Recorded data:
-- pv_equiv track=rewrite | github.com/ze-yu-wang/Voronoi-diagram-of-4-lines-program | trimodel.py | is_clean_matching
-- ===== SOURCE A (Python) =====
-- def is_clean_matching(matching):
--     trisector_to_bisectors = {}
--
--     for u, v in matching:
--         tri_node, b_node = (u, v) if u.startswith("Tri") else (v, u)
--
--         if not tri_node.startswith("Tri") or not b_node.startswith("B"):
--             continue  # not a trisector-bisector match
--
--         # Extract info
--         tri_base, _ = tri_node.split("_")
--         b_base = b_node.split("_")[0]
--
--         key = tri_base
--
--         if key not in trisector_to_bisectors:
--             trisector_to_bisectors[key] = set()
--         trisector_to_bisectors[key].add(b_base)
--
--     for views in trisector_to_bisectors.values():
--         if len(views) == 1:
--             return False
--
--     return True
-- ===== SOURCE B (Python) =====
-- def is_clean_matching(matching):
--     # Pass 1 (same order, same filter and the same ValueError timing as the
--     # original): collect (tri_base, b_base) pairs into a flat list.
--     pairs = []
--     for u, v in matching:
--         tri_node, b_node = (u, v) if u.startswith("Tri") else (v, u)
--         if tri_node.startswith("Tri") and b_node.startswith("B"):
--             tri_base, _ = tri_node.split("_")
--             pairs.append((tri_base, b_node.split("_")[0]))
--     # Pass 2: first occurrences of each trisector base.
--     keys = []
--     for k, _ in pairs:
--         if k not in keys:
--             keys.append(k)
--     # Pass 3: a trisector seen with exactly one distinct bisector base is dirty.
--     for k in keys:
--         if len({b for kk, b in pairs if kk == k}) == 1:
--             return False
--     return True
-- ===== Notes on version B (the rewrite author's own statement) =====
-- stated objective: alternative
-- what changed: Replaces the incrementally built dict-of-sets with a flat collect-pairs pass followed by an ordered first-occurrence key list and a per-key distinct-bisector scan, so no dictionary (hash grouping) is used at all.
import Mathlib
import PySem

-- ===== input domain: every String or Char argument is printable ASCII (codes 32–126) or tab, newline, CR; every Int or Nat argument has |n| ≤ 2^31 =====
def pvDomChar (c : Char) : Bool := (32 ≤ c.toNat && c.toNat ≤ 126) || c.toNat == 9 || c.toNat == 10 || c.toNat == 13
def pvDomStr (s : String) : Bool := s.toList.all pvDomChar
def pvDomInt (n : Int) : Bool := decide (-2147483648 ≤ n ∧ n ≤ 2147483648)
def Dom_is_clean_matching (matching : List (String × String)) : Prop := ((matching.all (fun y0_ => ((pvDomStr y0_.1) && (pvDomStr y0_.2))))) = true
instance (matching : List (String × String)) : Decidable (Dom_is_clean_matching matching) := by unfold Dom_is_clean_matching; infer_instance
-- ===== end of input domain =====

-- B replaces A's dict-of-sets grouping by a flat pair list, an ordered first-occurrence
-- key list and a per-key distinct-bisector scan (alternative decomposition, no hash map).


-- ===== PORT A =====
-- A: one pass building a dict trisector_base -> set of bisector bases, then scan values.
-- 'tri_base, _ = tri_node.split("_")' raises ValueError unless the split has exactly
-- 2 pieces (excluded by Pre_); under Pre_ taking the head of the split is exact.
def is_clean_matching (matching : List (String × String)) : Bool :=
  let d : PySem.Dict String (PySem.Set String) :=
    matching.foldl (fun d p =>
      let tri_node := if PySem.Str.startswith p.1 "Tri" then p.1 else p.2
      let b_node   := if PySem.Str.startswith p.1 "Tri" then p.2 else p.1
      if !(PySem.Str.startswith tri_node "Tri") || !(PySem.Str.startswith b_node "B") then d
      else
        let tri_base := ((PySem.Str.split? tri_node "_").getD []).headD ""
        let b_base   := ((PySem.Str.split? b_node "_").getD []).headD ""
        d.modify tri_base PySem.Set.empty (fun s => PySem.Set.add s b_base))
      PySem.Dict.empty
  d.values.all (fun views => !(PySem.Set.len views == 1))

-- ===== PORT B =====
def is_clean_matching_alt (matching : List (String × String)) : Bool :=
  let pairs : List (String × String) :=
    matching.foldl (fun acc p =>
      let tri_node := if PySem.Str.startswith p.1 "Tri" then p.1 else p.2
      let b_node   := if PySem.Str.startswith p.1 "Tri" then p.2 else p.1
      if PySem.Str.startswith tri_node "Tri" && PySem.Str.startswith b_node "B" then
        acc ++ [(((PySem.Str.split? tri_node "_").getD []).headD "",
                 ((PySem.Str.split? b_node "_").getD []).headD "")]
      else acc) []
  let keys : List String :=
    pairs.foldl (fun ks kb => if ks.contains kb.1 then ks else ks ++ [kb.1]) []
  keys.all (fun k =>
    !(PySem.Set.len (PySem.Set.ofList ((pairs.filter (fun kb => kb.1 == k)).map (·.2))) == 1))

-- ===== PRECONDITION & SPEC =====
-- Pre_ excludes exactly the inputs where Python A raises ValueError: a matched
-- trisector node whose split on "_" does not have exactly two pieces.
def Pre_is_clean_matching (matching : List (String × String)) : Prop :=
  ∀ p ∈ matching,
    (PySem.Str.startswith (if PySem.Str.startswith p.1 "Tri" then p.1 else p.2) "Tri" = true ∧
     PySem.Str.startswith (if PySem.Str.startswith p.1 "Tri" then p.2 else p.1) "B" = true) →
    ((PySem.Str.split? (if PySem.Str.startswith p.1 "Tri" then p.1 else p.2) "_").getD []).length = 2
instance (matching : List (String × String)) : Decidable (Pre_is_clean_matching matching) := by
  unfold Pre_is_clean_matching; infer_instance

def pvWitness_is_clean_matching : (List (String × String)) :=
  [("Tri1_a", "B1_x"), ("B2_y", "Tri1_b"), ("Tri2_c", "B3_z"), ("X", "B1_q")]

def Spec_is_clean_matching (matching : List (String × String)) (out : Bool) : Prop := out = is_clean_matching_alt matching
instance (matching : List (String × String)) (out : Bool) : Decidable (Spec_is_clean_matching matching out) := by unfold Spec_is_clean_matching; infer_instance

-- ===== CLAIM (what is proved, stated in full; the proofs are below) =====
def Claim_equal_is_clean_matching : Prop := ∀ (matching : List (String × String)), Dom_is_clean_matching matching → Pre_is_clean_matching matching → Spec_is_clean_matching matching (is_clean_matching matching)

-- ===== LEMMAS AND PROOFS =====

-- the common per-edge data: the (tri_node, b_node) orientation, the filter, the extracted pair
def pvMk (p : String × String) : String × String :=
  ((((PySem.Str.split? (if PySem.Str.startswith p.1 "Tri" then p.1 else p.2) "_").getD []).headD ""),
   (((PySem.Str.split? (if PySem.Str.startswith p.1 "Tri" then p.2 else p.1) "_").getD []).headD ""))

def pvCond (p : String × String) : Bool :=
  PySem.Str.startswith (if PySem.Str.startswith p.1 "Tri" then p.1 else p.2) "Tri" &&
  PySem.Str.startswith (if PySem.Str.startswith p.1 "Tri" then p.2 else p.1) "B"

-- the grouping step of A's fold, on extracted pairs
def pvStep (d : PySem.Dict String (PySem.Set String)) (kb : String × String) :
    PySem.Dict String (PySem.Set String) :=
  d.modify kb.1 PySem.Set.empty (fun s => PySem.Set.add s kb.2)

-- boolean shape of A's 'continue' test
theorem pvIf {α : Type} (a b : Bool) (d e : α) :
    (if (!a || !b) = true then d else e) = if (a && b) = true then e else d := by
  cases a <;> cases b <;> rfl

-- A's fold body, in if-then-else normal form
theorem pvA_fold' (l : List (String × String)) (d : PySem.Dict String (PySem.Set String)) :
    l.foldl (fun d p => if pvCond p then pvStep d (pvMk p) else d) d
      = ((l.filter pvCond).map pvMk).foldl pvStep d := by
  induction l generalizing d with
  | nil => rfl
  | cons p l ih =>
    rw [List.foldl_cons, List.filter_cons]
    by_cases h : pvCond p = true
    · simp only [h, if_true, List.map_cons, List.foldl_cons, ih]
    · simp only [h, Bool.false_eq_true, if_false, ih]

-- A's fold over matching = the grouping fold over the extracted pair list
theorem pvA_fold (l : List (String × String)) (d : PySem.Dict String (PySem.Set String)) :
    l.foldl (fun d p =>
      let tri_node := if PySem.Str.startswith p.1 "Tri" then p.1 else p.2
      let b_node   := if PySem.Str.startswith p.1 "Tri" then p.2 else p.1
      if !(PySem.Str.startswith tri_node "Tri") || !(PySem.Str.startswith b_node "B") then d
      else
        let tri_base := ((PySem.Str.split? tri_node "_").getD []).headD ""
        let b_base   := ((PySem.Str.split? b_node "_").getD []).headD ""
        d.modify tri_base PySem.Set.empty (fun s => PySem.Set.add s b_base)) d
      = ((l.filter pvCond).map pvMk).foldl pvStep d := by
  have hfun : (fun (d : PySem.Dict String (PySem.Set String)) (p : String × String) =>
      let tri_node := if PySem.Str.startswith p.1 "Tri" then p.1 else p.2
      let b_node   := if PySem.Str.startswith p.1 "Tri" then p.2 else p.1
      if !(PySem.Str.startswith tri_node "Tri") || !(PySem.Str.startswith b_node "B") then d
      else
        let tri_base := ((PySem.Str.split? tri_node "_").getD []).headD ""
        let b_base   := ((PySem.Str.split? b_node "_").getD []).headD ""
        d.modify tri_base PySem.Set.empty (fun s => PySem.Set.add s b_base))
      = (fun d p => if pvCond p then pvStep d (pvMk p) else d) := by
    funext d p
    simp only [pvIf]
    rfl
  rw [hfun, pvA_fold']

-- B's first fold over matching = the same extracted pair list
theorem pvB_pairs (l : List (String × String)) (acc : List (String × String)) :
    l.foldl (fun acc p =>
      let tri_node := if PySem.Str.startswith p.1 "Tri" then p.1 else p.2
      let b_node   := if PySem.Str.startswith p.1 "Tri" then p.2 else p.1
      if PySem.Str.startswith tri_node "Tri" && PySem.Str.startswith b_node "B" then
        acc ++ [(((PySem.Str.split? tri_node "_").getD []).headD "",
                 ((PySem.Str.split? b_node "_").getD []).headD "")]
      else acc) acc
      = acc ++ (l.filter pvCond).map pvMk := by
  have := PySem.List.foldl_append_if pvCond pvMk l acc
  rw [← this]
  rfl

-- grouping invariant: getD after the grouping fold
theorem pvStep_getD (P : List (String × String)) (d : PySem.Dict String (PySem.Set String))
    (k : String) :
    (P.foldl pvStep d).getD k PySem.Set.empty
      = PySem.Set.update (d.getD k PySem.Set.empty) ((P.filter (fun kb => kb.1 == k)).map (·.2)) := by
  induction P generalizing d with
  | nil => rfl
  | cons kb P ih =>
    simp only [List.foldl_cons, ih, pvStep]
    by_cases h : kb.1 = k
    · subst h
      rw [PySem.Dict.getD_modify_self, List.filter_cons_of_pos (by simp), List.map_cons]
      rfl
    · rw [PySem.Dict.getD_modify_of_ne d PySem.Set.empty _ (fun hh => h hh.symm),
          List.filter_cons_of_neg (by simp [h])]

-- keys of the grouping fold = first occurrences of the tri bases
theorem pvStep_keys (P : List (String × String)) :
    (P.foldl pvStep PySem.Dict.empty).keys = PySem.Set.ofList (P.map (·.1)) := by
  have h1 : P.foldl pvStep PySem.Dict.empty
      = P.foldl (fun d x => d.modify x.1 PySem.Set.empty
          ((fun (_ : PySem.Dict String (PySem.Set String)) (kb : String × String)
              (s : PySem.Set String) => PySem.Set.add s kb.2) d x)) PySem.Dict.empty := rfl
  rw [h1, PySem.Dict.keys_foldl_modify_key]
  simp [PySem.Set.update, PySem.Set.ofList_eq_foldl]

theorem pvStep_nodup (P : List (String × String)) :
    (P.foldl pvStep PySem.Dict.empty).keys.Nodup := by
  exact PySem.Dict.nodup_keys_foldl_modify_key P (fun kb : String × String => kb.1)
      PySem.Set.empty (fun _ kb s => PySem.Set.add s kb.2) PySem.Dict.empty
      (by simp)

-- B's key fold = ordered distinct tri bases
theorem pvB_keys (P : List (String × String)) :
    P.foldl (fun ks kb => if ks.contains kb.1 then ks else ks ++ [kb.1]) []
      = PySem.Set.ofList (P.map (·.1)) := by
  rw [PySem.Set.ofList_eq_foldl, List.foldl_map]
  rfl

-- ===== VERDICT (by name: the statement is the Claim_ definition above) =====
theorem is_clean_matching_spec : Claim_equal_is_clean_matching := by
  intro matching _ _
  unfold Spec_is_clean_matching is_clean_matching is_clean_matching_alt
  rw [pvA_fold, pvB_pairs]
  simp only [List.nil_append]
  rw [pvB_keys, PySem.Dict.values_eq_map_keys _ (pvStep_nodup _) PySem.Set.empty,
      pvStep_keys, List.all_map]
  congr 1
  funext k
  simp only [Function.comp_apply]
  rw [pvStep_getD]
  rfl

• **Directions for this task**: Please transcribe only the lines in the records above running from the line that has "cons kb P ih =>" through the line that has "rw [h1, PySem.Dict.keys_foldl_modify_key]", both included, exactly as they appear.

• **Response area**:
  | cons kb P ih =>
    simp only [List.foldl_cons, ih, pvStep]
    by_cases h : kb.1 = k
    · subst h
      rw [PySem.Dict.getD_modify_self, List.filter_cons_of_pos (by simp), List.map_cons]
      rfl
    · rw [PySem.Dict.getD_modify_of_ne d PySem.Set.empty _ (fun hh => h hh.symm),
          List.filter_cons_of_neg (by simp [h])]

-- keys of the grouping fold = first occurrences of the tri bases
theorem pvStep_keys (P : List (String × String)) :
    (P.foldl pvStep PySem.Dict.empty).keys = PySem.Set.ofList (P.map (·.1)) := by
  have h1 : P.foldl pvStep PySem.Dict.empty
      = P.foldl (fun d x => d.modify x.1 PySem.Set.empty
          ((fun (_ : PySem.Dict String (PySem.Set String)) (kb : String × String)
              (s : PySem.Set String) => PySem.Set.add s kb.2) d x)) PySem.Dict.empty := rfl
  rw [h1, PySem.Dict.keys_foldl_modify_key]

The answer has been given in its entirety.